All file managers and programs that were accessing the drives were closed before I initiated shutdown. This takes me back to my hypothesis that lagging writes from disk caching may be part of the problem. I have 64GB of RAM and a large part of it is used by disk caching for those two drives. What might I do to further troubleshoot this?
Analyzing wild hypotheses has no merit. Rely on the system’s tools for analysis, such as ‘systemd-cgls -u user-1000.slice’ for user processes and ‘systemd-cgls -u system.slice’.
If I knew all the tools for diagnostics and troubleshooting I would not need this forum. I was simply throwing out an idea based on the fact that it seems to occur after I move large files, my RAM maxes out because of disk cache, and remains maxed out even 30 minutes after the file transfers are done. I suppose I can keep random observations to myself and post only output of commands that you specify.

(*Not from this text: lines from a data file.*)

-- pv_equiv track=rewrite | github.com/PdxCodeGuild/class_armadillo | Code/Samuel/python/op04-sock_sorter.py | count_socks
-- ===== SOURCE A (Python) =====
-- def count_socks(socks):
--     sorted_socks = dict()
--     # Loops through the list of socks
--     for i in range(len(socks)):
--         # If the socks have already been added to the dictionary,
--         # incriment their value.
--         # If they are not, the will create a new entry in the dictionary
--         # and set the default value to one.
--         if sorted_socks.get(socks[i][0] + " " + socks[i][1], False):
--             sorted_socks[socks[i][0] + " " + socks[i][1]] += 1
--         else:
--             sorted_socks.setdefault(socks[i][0] + " " + socks[i][1], 1)
--     # Returns the sorted numbers of socks
--     return sorted_socks
-- ===== SOURCE B (Python) =====
-- def count_socks(socks):
--     keys = [sock[0] + " " + sock[1] for sock in socks]
--     return {k: keys.count(k) for k in dict.fromkeys(keys)}
-- ===== Notes on version B (the rewrite author's own statement) =====
-- stated objective: simpler
-- what changed: Replaces A's index loop with a branching get/increment-or-setdefault dict mutation by two plain passes: build the key list once, then a dict comprehension over the first-occurrence-deduplicated keys with keys.count(k) per distinct key.
import Mathlib
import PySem

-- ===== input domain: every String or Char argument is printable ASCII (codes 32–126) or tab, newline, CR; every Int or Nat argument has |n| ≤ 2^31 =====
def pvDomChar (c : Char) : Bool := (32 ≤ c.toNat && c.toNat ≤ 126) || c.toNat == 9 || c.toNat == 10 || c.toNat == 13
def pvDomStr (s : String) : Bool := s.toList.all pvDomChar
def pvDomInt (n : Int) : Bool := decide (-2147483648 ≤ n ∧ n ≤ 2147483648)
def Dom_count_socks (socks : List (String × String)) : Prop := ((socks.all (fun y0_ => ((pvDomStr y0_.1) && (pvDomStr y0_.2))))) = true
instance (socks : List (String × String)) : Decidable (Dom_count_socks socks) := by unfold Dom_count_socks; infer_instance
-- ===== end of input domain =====

-- B replaces A's single-pass get/increment-or-setdefault dict mutation by two plain passes
-- (key list, then count per first-occurrence-distinct key); objective: simpler, not faster.

-- ===== PORT A =====
-- literal port of A: for i in range(len(socks)): truthy get → d[key] += 1, else setdefault(key, 1)
-- pyGetD is exact here: i ranges over range(len(socks)), so socks[i] never raises
def count_socks (socks : List (String × String)) : List (String × Int) :=
  (List.foldl
    (fun d i =>
      let sock := PySem.List.pyGetD socks i ("", "")
      let key := sock.1 ++ " " ++ sock.2
      if (PySem.Dict.get? d key).getD 0 ≠ 0 then
        PySem.Dict.insert d key ((PySem.Dict.get? d key).getD 0 + 1)
      else
        PySem.Dict.setdefault d key 1)
    PySem.Dict.empty
    (PySem.List.pyRange 0 (socks.length : Int))).items

-- ===== PORT B =====
def count_socks_alt (socks : List (String × String)) : List (String × Int) :=
  let keys := socks.map (fun sock => sock.1 ++ " " ++ sock.2)
  (PySem.List.dedup keys).map (fun k => (k, (PySem.List.count keys k : Int)))

-- ===== PRECONDITION & SPEC =====
def Spec_count_socks (socks : List (String × String)) (out : List (String × Int)) : Prop := out = count_socks_alt socks
instance (socks : List (String × String)) (out : List (String × Int)) : Decidable (Spec_count_socks socks out) := by unfold Spec_count_socks; infer_instance

-- ===== CLAIM (what is proved, stated in full; the proofs are below) =====
def Claim_equal_count_socks : Prop := ∀ (socks : List (String × String)), Dom_count_socks socks → Spec_count_socks socks (count_socks socks)

-- ===== LEMMAS AND PROOFS =====

-- A's loop body, factored over the key string (proof-side names only)
def pvStepA (d : PySem.Dict String Int) (k : String) : PySem.Dict String Int :=
  if (PySem.Dict.get? d k).getD 0 ≠ 0 then
    PySem.Dict.insert d k ((PySem.Dict.get? d k).getD 0 + 1)
  else PySem.Dict.setdefault d k 1

def pvKey (sock : String × String) : String := sock.1 ++ " " ++ sock.2

def pvStepA' (d : PySem.Dict String Int) (sock : String × String) : PySem.Dict String Int :=
  pvStepA d (pvKey sock)

-- a value looked up in a dict is among its values
theorem pv_get?_mem_values {κ ν : Type} [BEq κ] (d : PySem.Dict κ ν) (k : κ) (v : ν)
    (h : d.get? k = some v) : v ∈ d.values := by
  simp only [PySem.Dict.get?, Option.map_eq_some_iff] at h
  obtain ⟨p, hp, rfl⟩ := h
  exact List.mem_map_of_mem (List.mem_of_find?_eq_some hp)

-- values of an insert are the new value or old values
theorem pv_mem_values_insert {κ ν : Type} [BEq κ] (d : PySem.Dict κ ν) (k : κ) (v w : ν)
    (h : w ∈ (d.insert k v).values) : w = v ∨ w ∈ d.values := by
  simp only [PySem.Dict.insert] at h
  split at h
  · simp only [PySem.Dict.values, List.map_map, List.mem_map, Function.comp] at h
    obtain ⟨p, hp, hw⟩ := h
    by_cases hk : (p.1 == k) = true
    · rw [if_pos hk] at hw; left; exact hw.symm
    · rw [if_neg hk] at hw; right
      exact hw ▸ List.mem_map_of_mem hp
  · simp only [PySem.Dict.values, List.map_append, List.mem_append, List.map_cons, List.map_nil,
      List.mem_cons, List.not_mem_nil, or_false] at h
    tauto

-- A's loop body equals Counter's step on any dict with positive values
theorem pv_step_eq (d : PySem.Dict String Int) (k : String)
    (hpos : ∀ v ∈ d.values, 0 < v) :
    pvStepA d k = d.modify k 0 (· + 1) := by
  unfold pvStepA
  cases hg : d.get? k with
  | none =>
      have hc : d.contains k = false := by
        simp only [PySem.Dict.get?, Option.map_eq_none_iff, List.find?_eq_none] at hg
        simp only [PySem.Dict.contains, List.any_eq_false]
        intro p hp; exact by simpa using hg p hp
      simp only [hg, Option.getD_none, ne_eq, not_true_eq_false, if_false,
        PySem.Dict.modify, PySem.Dict.getD, PySem.Dict.setdefault, PySem.Dict.insert, hc]
      norm_num
  | some v =>
      have hv : 0 < v := hpos v (pv_get?_mem_values d k v hg)
      simp only [hg, Option.getD_some, PySem.Dict.modify, PySem.Dict.getD]
      rw [if_pos (by omega)]

-- positivity of values is preserved by Counter's step
theorem pv_step_pos (d : PySem.Dict String Int) (k : String)
    (hpos : ∀ v ∈ d.values, 0 < v) :
    ∀ v ∈ (d.modify k 0 (· + 1)).values, 0 < v := by
  intro w hw
  have h0 : (0 : Int) ≤ d.getD k 0 := by
    cases hg : d.get? k with
    | none => simp [PySem.Dict.getD, hg]
    | some v => have := hpos v (pv_get?_mem_values d k v hg); simp [PySem.Dict.getD, hg]; omega
  simp only [PySem.Dict.modify] at hw
  rcases pv_mem_values_insert _ _ _ _ hw with h | h
  · simp only [h]; omega
  · exact hpos w h

-- A's fold equals Counter's fold, given the positive-values invariant
theorem pv_fold_eq (keys : List String) (d : PySem.Dict String Int)
    (hpos : ∀ v ∈ d.values, 0 < v) :
    List.foldl pvStepA d keys = List.foldl (fun d k => d.modify k 0 (· + 1)) d keys := by
  induction keys generalizing d with
  | nil => rfl
  | cons k rest ih =>
      simp only [List.foldl_cons, pv_step_eq d k hpos]
      exact ih _ (pv_step_pos d k hpos)

-- A's whole loop is Counter over the key list
theorem pv_A_eq_counter (socks : List (String × String)) :
    List.foldl pvStepA' PySem.Dict.empty socks
      = PySem.Dict.counter (socks.map pvKey) := by
  rw [PySem.Dict.counter_eq_foldl,
    ← pv_fold_eq (socks.map pvKey) PySem.Dict.empty
      (by intro v hv; simp [PySem.Dict.empty, PySem.Dict.values] at hv),
    List.foldl_map]
  rfl

-- ===== VERDICT (by name: the statement is the Claim_ definition above) =====
theorem count_socks_spec : Claim_equal_count_socks := by
  intro socks _
  unfold Spec_count_socks count_socks_alt
  have e1 : count_socks socks
      = (List.foldl (fun d i => pvStepA' d (PySem.List.pyGetD socks i ("", "")))
          PySem.Dict.empty (PySem.List.pyRange 0 (socks.length : Int))).items := rfl
  rw [e1, PySem.List.foldl_pyRange_zero_pyGetD' socks ("", "") pvStepA' PySem.Dict.empty,
    pv_A_eq_counter, PySem.Dict.items_counter]
  simp only [PySem.List.dedup_eq_ofList, PySem.List.count_eq]
  rfl
-- pv_equiv track=rewrite | github.com/josemvelazquezf-N0v/Image-Live-nonLive-Reader | CapturaVideo.py | combinar_textos
-- ===== SOURCE A (Python) =====
-- from collections import Counter
--
-- def combinar_textos(lista_textos):
--     textos = [t.strip() for t in lista_textos if t and t.strip()]
--     if not textos:
--         return ""
--
--     conteo = Counter(textos)
--     texto_mas_comun, freq = conteo.most_common(1)[0]
--     total = len(textos)
--
--     # Si el texto más común aparece en al menos el 60% de las capturas, lo usamos
--     if freq / total >= 0.6:
--         return texto_mas_comun
--
--     # Si no hay mayoría clara, se elige el texto más largo
--     return max(textos, key=len)
-- ===== SOURCE B (Python) =====
-- def combinar_textos(lista_textos):
--     textos = [t.strip() for t in lista_textos if t and t.strip()]
--     if not textos:
--         return ""
--
--     # Boyer-Moore majority vote: one pass, no frequency table.
--     cand, cnt = None, 0
--     for t in textos:
--         if cnt == 0:
--             cand, cnt = t, 1
--         elif cand == t:
--             cnt += 1
--         else:
--             cnt -= 1
--
--     # Verification pass: any text reaching the 60% threshold is a strict
--     # majority, which Boyer-Moore is guaranteed to surface.
--     if textos.count(cand) / len(textos) >= 0.6:
--         return cand
--
--     # No clear majority: pick the longest text (first one on ties).
--     longest = textos[0]
--     for t in textos[1:]:
--         if len(t) > len(longest):
--             longest = t
--     return longest
-- ===== Notes on version B (the rewrite author's own statement) =====
-- stated objective: alternative
-- what changed: Replaces the Counter frequency table and most_common(1) with a Boyer-Moore majority vote (one pass, candidate+counter) plus a verification count: any text reaching the 60% threshold is a strict majority, which Boyer-Moore surfaces; the longest-text fallback becomes an explicit running-max loop.
import Mathlib
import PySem

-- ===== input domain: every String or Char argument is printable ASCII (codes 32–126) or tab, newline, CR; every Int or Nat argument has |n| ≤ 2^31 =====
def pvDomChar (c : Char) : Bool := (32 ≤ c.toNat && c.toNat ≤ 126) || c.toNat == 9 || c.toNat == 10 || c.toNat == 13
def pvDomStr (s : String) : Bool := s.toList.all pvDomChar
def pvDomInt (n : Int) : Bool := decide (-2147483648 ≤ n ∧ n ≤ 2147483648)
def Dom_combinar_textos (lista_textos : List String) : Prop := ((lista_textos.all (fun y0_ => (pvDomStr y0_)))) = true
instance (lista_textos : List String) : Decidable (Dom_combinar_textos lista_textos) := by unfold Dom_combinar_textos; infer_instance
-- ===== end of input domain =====

-- B replaces A's Counter/most_common frequency table by a Boyer-Moore majority vote with a
-- verification count (a 60% text is a strict majority, which the vote surfaces) and an explicit
-- running-max loop for the longest-text fallback: an alternative algorithm of the same cost.


-- ===== PORT A =====
-- textos = [t.strip() for t in lista_textos if t and t.strip()]
def pvTextos (lista_textos : List String) : List String :=
  (lista_textos.filter (fun t => !(t == "") && !(PySem.Str.strip t == ""))).map PySem.Str.strip

-- 'freq / total >= 0.6' (float) is ported as the integer comparison 3*total ≤ 5*freq; the two agree
-- exactly whenever total < 7*10^15 (the float quotient is correctly rounded), so on every feasible list.
def combinar_textos (lista_textos : List String) : String :=
  let textos := pvTextos lista_textos
  if textos = [] then ""
  else
    -- conteo = Counter(textos); texto_mas_comun, freq = conteo.most_common(1)[0]
    -- (most_common(1) returns the first-inserted key of maximal count = max by count; nonempty here)
    match PySem.List.max? (PySem.Dict.counter textos).items (fun p => p.2) with
    | none => ""  -- unreachable: textos ≠ [] so the Counter has items
    | some (texto_mas_comun, freq) =>
      if 3 * PySem.List.len textos ≤ 5 * freq then texto_mas_comun
      else
        -- max(textos, key=len): first element of maximal length
        match PySem.List.max? textos (fun t => PySem.Str.len t) with
        | none => ""  -- unreachable: textos ≠ []
        | some m => m

-- ===== PORT B =====
-- one Boyer-Moore voting step on state (cand, cnt)
def pvBmStep (s : Option String × Int) (t : String) : Option String × Int :=
  if s.2 = 0 then (some t, 1)
  else if s.1 = some t then (s.1, s.2 + 1)
  else (s.1, s.2 - 1)

def combinar_textos_alt (lista_textos : List String) : String :=
  let textos := pvTextos lista_textos
  if textos = [] then ""
  else
    match (textos.foldl pvBmStep ((none : Option String), (0 : Int))).1 with
    | none => ""  -- unreachable: textos ≠ [] always leaves a candidate
    | some cand =>
      -- textos.count(cand) / len(textos) >= 0.6, same integer form as in port A
      if 3 * PySem.List.len textos ≤ 5 * (PySem.List.count textos cand : Int) then cand
      else
        match textos with
        | [] => ""  -- unreachable
        | h :: tl => tl.foldl (fun longest t =>
            if PySem.Str.len longest < PySem.Str.len t then t else longest) h

-- ===== PRECONDITION & SPEC =====
def Spec_combinar_textos (lista_textos : List String) (out : String) : Prop := out = combinar_textos_alt lista_textos
instance (lista_textos : List String) (out : String) : Decidable (Spec_combinar_textos lista_textos out) := by unfold Spec_combinar_textos; infer_instance

-- ===== CLAIM (what is proved, stated in full; the proofs are below) =====
def Claim_equal_combinar_textos : Prop := ∀ (lista_textos : List String), Dom_combinar_textos lista_textos → Spec_combinar_textos lista_textos (combinar_textos lista_textos)

-- ===== LEMMAS AND PROOFS =====

-- The Boyer-Moore fold always ends with some candidate drawn from the input (or the start state).
theorem pvBm_some : ∀ (l : List String) (c : String) (k : Int),
    ∃ x, (l.foldl pvBmStep (some c, k)).1 = some x ∧ (x = c ∨ x ∈ l) := by
  intro l
  induction l with
  | nil => intro c k; exact ⟨c, rfl, Or.inl rfl⟩
  | cons t rest ih =>
    intro c k
    simp only [List.foldl_cons, pvBmStep]
    split_ifs with h1 h2
    · obtain ⟨x, hx, hm⟩ := ih t 1
      exact ⟨x, hx, Or.inr (hm.elim (fun h => by simp [h]) (fun h => by simp [h]))⟩
    · obtain ⟨x, hx, hm⟩ := ih c (k + 1)
      exact ⟨x, hx, hm.imp id (fun h => List.mem_cons_of_mem _ h)⟩
    · obtain ⟨x, hx, hm⟩ := ih c (k - 1)
      exact ⟨x, hx, hm.imp id (fun h => List.mem_cons_of_mem _ h)⟩

-- Boyer-Moore invariant: a strict majority element always survives as the candidate.
theorem pvBm_majority : ∀ (l : List String) (c : Option String) (k : Int) (x : String),
    0 ≤ k →
    (l.length : Int) < 2 * (l.count x : Int) + (if c = some x then k else -k) →
    (l.foldl pvBmStep (c, k)).1 = some x := by
  intro l
  induction l with
  | nil =>
    intro c k x hk h
    simp only [List.length_nil, List.count_nil, List.foldl_nil, Nat.cast_zero] at h ⊢
    by_cases hc : c = some x
    · exact hc
    · rw [if_neg hc] at h; omega
  | cons t rest ih =>
    intro c k x hk h
    have hcnt : ((t :: rest).count x : Int) =
        (rest.count x : Int) + (if t = x then 1 else 0) := by
      rw [List.count_cons]
      by_cases ht : t = x
      · simp [ht]
      · simp [ht]
    simp only [List.length_cons] at h
    push_cast at h
    simp only [List.foldl_cons, pvBmStep]
    split_ifs with h1 h2
    · -- cnt = 0 → candidate becomes t with count 1
      apply ih (some t) 1 x (by omega)
      have hif0 : (if c = some x then k else -k) = 0 := by split <;> omega
      rw [hif0] at h
      by_cases ht : t = x
      · subst ht
        rw [if_pos rfl] at hcnt ⊢
        omega
      · rw [if_neg (fun he => ht (Option.some.inj he))]
        rw [if_neg ht] at hcnt
        omega
    · -- t equals the candidate → cnt + 1
      apply ih c (k + 1) x (by omega)
      by_cases hc : c = some x
      · have ht : t = x := by
          have h' := hc; rw [h2] at h'; exact Option.some.inj h'
        rw [if_pos hc] at h ⊢
        rw [if_pos ht] at hcnt
        omega
      · have ht : t ≠ x := fun he => hc (by rw [h2, he])
        rw [if_neg hc] at h ⊢
        rw [if_neg ht] at hcnt
        omega
    · -- t differs from the candidate → cnt - 1
      apply ih c (k - 1) x (by omega)
      by_cases hc : c = some x
      · have ht : t ≠ x := fun he => h2 (by rw [hc, he])
        rw [if_pos hc] at h ⊢
        rw [if_neg ht] at hcnt
        omega
      · rw [if_neg hc] at h ⊢
        by_cases ht : t = x
        · rw [if_pos ht] at hcnt; omega
        · rw [if_neg ht] at hcnt; omega

-- max? over a nonempty list is the running-max fold from the head (first maximal element).
theorem pvMax?_cons (key : String → Int) : ∀ (tl : List String) (h : String),
    PySem.List.max? (h :: tl) key =
      some (tl.foldl (fun b t => if key b < key t then t else b) h) := by
  intro tl
  induction tl with
  | nil => intro h; rfl
  | cons t rest ih =>
    intro h
    have : PySem.List.max? (h :: t :: rest) key =
        PySem.List.max? ((if key h < key t then t else h) :: rest) key := by
      simp only [PySem.List.max?, List.foldl_cons]
      split_ifs <;> rfl
    rw [this, ih]
    simp only [List.foldl_cons]

-- every element's multiplicity is bounded by the count A's most_common returns,
-- and that count is the real multiplicity of the returned key
theorem pvMaxCount (textos : List String) (k : String) (f : Int)
    (hmax : PySem.List.max? (PySem.Dict.counter textos).items (fun p => p.2) = some (k, f)) :
    f = (textos.count k : Int) ∧ ∀ t ∈ textos, (textos.count t : Int) ≤ f := by
  have hmem := PySem.List.max?_mem hmax
  rw [PySem.Dict.items_counter] at hmem
  obtain ⟨k', hk', he⟩ := List.mem_map.mp hmem
  have hk1 : k' = k := congrArg Prod.fst he
  have hk2 : ((textos.count k' : Int)) = f := congrArg Prod.snd he
  subst hk1
  refine ⟨hk2.symm, fun t ht => ?_⟩
  have hti : (t, (textos.count t : Int)) ∈ (PySem.Dict.counter textos).items := by
    rw [PySem.Dict.items_counter]
    exact List.mem_map.mpr ⟨t, (PySem.Set.mem_ofList _ _).mpr ht, rfl⟩
  exact PySem.List.max?_isMax hmax _ hti

-- ===== VERDICT (by name: the statement is the Claim_ definition above) =====
theorem combinar_textos_spec : Claim_equal_combinar_textos := by
  intro lista_textos _
  simp only [Spec_combinar_textos, combinar_textos, combinar_textos_alt]
  generalize pvTextos lista_textos = textos
  rcases textos with _ | ⟨h, tl⟩
  · rfl
  · rw [if_neg (by simp : ¬ (h :: tl = [])), if_neg (by simp : ¬ (h :: tl = []))]
    -- A's most_common is defined (the Counter is nonempty)
    obtain ⟨kf, hkf⟩ : ∃ kf, PySem.List.max? (PySem.Dict.counter (h :: tl)).items (fun p => p.2) = some kf := by
      cases hmc : PySem.List.max? (PySem.Dict.counter (h :: tl)).items (fun p => p.2) with
      | none =>
        exfalso
        have h0 := (PySem.List.max?_eq_none_iff _ _).mp hmc
        rw [PySem.Dict.items_counter] at h0
        simp [PySem.Set.ofList_cons] at h0
      | some kf => exact ⟨kf, rfl⟩
    obtain ⟨k, f⟩ := kf
    obtain ⟨hf, hbound⟩ := pvMaxCount _ _ _ hkf
    -- B's candidate exists and lies in the list
    have hfold : (h :: tl).foldl pvBmStep ((none : Option String), (0 : Int)) =
        tl.foldl pvBmStep (some h, 1) := by
      simp [pvBmStep]
    obtain ⟨cand, hcand, hcmem⟩ := pvBm_some tl h 1
    simp only [hkf, hfold, hcand]
    have hcmem' : cand ∈ h :: tl := hcmem.elim (fun e => e ▸ List.mem_cons_self) (fun hm => List.mem_cons_of_mem h hm)
    have hlen : PySem.List.len (h :: tl) = ((h :: tl).length : Int) := by
      simp [PySem.List.len_eq]
    have hcount : ((PySem.List.count (h :: tl) cand : Nat) : Int) = (((h :: tl).count cand : Nat) : Int) := by
      rw [PySem.List.count_eq]
    by_cases hmaj : 3 * PySem.List.len (h :: tl) ≤ 5 * f
    · -- majority branch: k is a strict 60% majority, so Boyer-Moore found exactly k
      have hklen : (1 : Int) ≤ ((h :: tl).length : Int) := by
        simp only [List.length_cons]; push_cast; omega
      have hstrict : ((h :: tl).length : Int) < 2 * ((h :: tl).count k : Int) := by
        rw [hlen] at hmaj; omega
      have hbm := pvBm_majority (h :: tl) none 0 k (le_refl 0)
        (by rw [if_neg (by simp)]; omega)
      rw [hfold, hcand] at hbm
      have hck : cand = k := Option.some.inj hbm
      subst hck
      rw [if_pos hmaj, if_pos (by rw [hcount, ← hf]; exact hmaj)]
    · -- no 60% majority: B's verification also fails, both take the longest text
      have hcb : ¬ 3 * PySem.List.len (h :: tl) ≤ 5 * ((PySem.List.count (h :: tl) cand : Nat) : Int) := by
        have := hbound cand hcmem'
        rw [hcount]; omega
      rw [if_neg hmaj, if_neg hcb]
      simp only [pvMax?_cons]
theorem wfb_shift (d : Int) :
    ∀ {l} {c N : Int}, wfb c N l → wfb (c + d) (N + d) (l.map (fun p => (p.1 + d, p.2 + d))) := by
  intro l
  induction l with
  | nil => intro c N _; trivial
  | cons p r ih =>
    intro c N h
    obtain ⟨h1, h2, h3, h4⟩ := h
    exact ⟨by omega, by omega, by omega, ih h4⟩

theorem bordA_wf (lk : List Char) :
    ∀ (t : List Char) (i j N : Int), 0 ≤ j → j ≤ i → i + (t.length : Int) ≤ N →
      wfb (i - j) N (bordA lk t i j (i - j)) := by
  intro t
  induction t with
  | nil => intro i j N _ _ _; trivial
  | cons c t ih =>
    intro i j N h0 hji hN
    have hN' : i + 1 + (t.length : Int) ≤ N := by
      simp only [List.length_cons] at hN; push_cast at hN ⊢; omega
    simp only [bordA]
    by_cases hm : some c = PySem.List.pyGet? lk j
    · simp only [if_pos hm]
      have hcur : (if j = 0 then i else i - j) = i - j := by split <;> omega
      rw [hcur]
      by_cases hjf : j = (lk.length : Int) - 1
      · simp only [if_pos hjf]
        refine ⟨le_refl _, by omega, by omega, ?_⟩
        rw [bordA_cur lk t (i + 1) (i - j) (i + 1 - 0)]
        exact wfb_mono (by omega) (ih (i + 1) 0 N (by omega) (by omega) hN')
      · simp only [if_neg hjf]
        have := ih (i + 1) (j + 1) N (by omega) (by omega) hN'
        rw [show i + 1 - (j + 1) = i - j by ring] at this
        exact this
    · simp only [if_neg hm]
      rw [bordA_cur lk t (i + 1) (i - j) (i + 1 - 0)]
      exact wfb_mono (by omega) (ih (i + 1) 0 N (by omega) (by omega) hN')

Analyzing wild hypotheses has no merit. Rely on the system’s tools for analysis, such as ‘systemd-cgls -u user-1000.slice’ for user processes and ‘systemd-cgls -u system.slice’.
I assume you mean I need to run both tools every time before shutdown? It may be a week or more before this error is duplicated.